Dan had good results from his latest PSA test. It had gone down slightly from the previous one, so we are very pleased, but his annual MRI scan is coming up at the London hospital and so that is on our minds, as his operation was only on one side and he was told that there were some very tiny cancers on the other side that they would continue to monitor. Hence the regular blood tests and the MRIs. 

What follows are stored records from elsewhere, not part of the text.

-- pv_equiv track=rewrite | github.com/sunyumail93/FastaProcessing | FastaNonATGCremover.py | NonATGCremover
-- ===== SOURCE A (Python) =====
-- def NonATGCremover(Seq):
--     Char=list(Seq)
--     i=0
--     for char in Char:
--         i=i+1
--         if ( char == "a" ) or (char== "t") or (char== "g" ) or ( char== "c" ):
--             continue
--         else:
--             Char[i-1] = "n"
--     newSeq="".join(Char)
--     return newSeq
-- ===== SOURCE B (Python) =====
-- import re
--
-- def NonATGCremover(Seq):
--     return re.sub(r'[^atgc]', 'n', Seq)
-- ===== Notes on version B (the rewrite author's own statement) =====
-- stated objective: idiomatic
-- what changed: Replaces A's index-tracked loop that mutates a list copy with a single regex substitution re.sub(r'[^atgc]', 'n', Seq), delegating classification and replacement to the regex engine with no list or index.
import Mathlib
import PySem

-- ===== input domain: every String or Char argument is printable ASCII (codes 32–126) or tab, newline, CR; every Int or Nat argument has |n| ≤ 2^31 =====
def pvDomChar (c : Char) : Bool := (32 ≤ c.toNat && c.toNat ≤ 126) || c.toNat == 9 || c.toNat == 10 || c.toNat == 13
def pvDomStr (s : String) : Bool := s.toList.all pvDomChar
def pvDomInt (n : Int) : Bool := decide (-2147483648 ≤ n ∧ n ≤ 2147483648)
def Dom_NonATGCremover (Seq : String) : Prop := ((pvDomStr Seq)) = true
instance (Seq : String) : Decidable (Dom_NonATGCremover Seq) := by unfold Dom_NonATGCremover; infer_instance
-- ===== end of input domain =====

-- B replaces A's index-tracked loop mutating a list copy with a single regex substitution (ported as a per-char map); objective: idiomatic.

-- ===== PORT A =====
-- one loop step: i = i + 1; if char is a/t/g/c continue, else Char[i-1] = "n"
def pvStepA (st : Nat × List Char) (c : Char) : Nat × List Char :=
  let i := st.1 + 1
  if c = 'a' ∨ c = 't' ∨ c = 'g' ∨ c = 'c' then (i, st.2)
  else (i, st.2.set (i - 1) 'n')

def NonATGCremover (Seq : String) : String :=
  let Char := Seq.toList
  let fin := Char.foldl pvStepA (0, Char)
  String.mk fin.2

-- ===== PORT B =====
-- re.sub(r'[^atgc]', 'n', Seq): every char not in [atgc] is replaced by 'n'
def pvSubChar (c : Char) : Char :=
  if c = 'a' ∨ c = 't' ∨ c = 'g' ∨ c = 'c' then c else 'n'

def NonATGCremover_alt (Seq : String) : String :=
  String.mk (Seq.toList.map pvSubChar)

-- ===== PRECONDITION & SPEC =====
def Spec_NonATGCremover (Seq : String) (out : String) : Prop := out = NonATGCremover_alt Seq
instance (Seq : String) (out : String) : Decidable (Spec_NonATGCremover Seq out) := by unfold Spec_NonATGCremover; infer_instance

-- ===== CLAIM (what is proved, stated in full; the proofs are below) =====
def Claim_equal_NonATGCremover : Prop := ∀ (Seq : String), Dom_NonATGCremover Seq → Spec_NonATGCremover Seq (NonATGCremover Seq)

-- ===== LEMMAS AND PROOFS =====
theorem pv_loop (cs pre : List Char) :
    (cs.foldl pvStepA (pre.length, pre ++ cs)).2 = pre ++ cs.map pvSubChar := by
  induction cs generalizing pre with
  | nil => simp
  | cons c cs ih =>
    by_cases h : c = 'a' ∨ c = 't' ∨ c = 'g' ∨ c = 'c'
    · have : pvStepA (pre.length, pre ++ c :: cs) c = ((pre ++ [c]).length, (pre ++ [c]) ++ cs) := by
        simp [pvStepA, h]
      have h2 := ih (pre ++ [c])
      simp only [List.foldl_cons, this, h2]
      simp [pvSubChar, h]
    · have : pvStepA (pre.length, pre ++ c :: cs) c = ((pre ++ ['n']).length, (pre ++ ['n']) ++ cs) := by
        simp [pvStepA, h]
      have h2 := ih (pre ++ ['n'])
      simp only [List.foldl_cons, this, h2]
      simp [pvSubChar, h]

-- ===== VERDICT (by name: the statement is the Claim_ definition above) =====
theorem NonATGCremover_spec : Claim_equal_NonATGCremover := by
  intro Seq _
  unfold Spec_NonATGCremover NonATGCremover NonATGCremover_alt
  exact congrArg String.mk (by simpa using pv_loop Seq.toList [])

My MIL continues to give us concern. Her walking ability has deteriorated, although she does her best to get around, and once she is in a car she is fine. But she has decided not to undergo the shoulder replacement operation. Maybe at 88 she is right, but as it is the main cause of the pain she is in, we are not sure. She is undergoing pain management, but the doctors are not able to give her any more painkillers than she is at present taking. So Dan and his sister have discussed the future and it is all a bit depressing for my MIL who has always been so independent. However, if her situation gets worse, and she cannot manage, she will move into a lovely little granny annexe at my SIL's and that seems to be the best solution. 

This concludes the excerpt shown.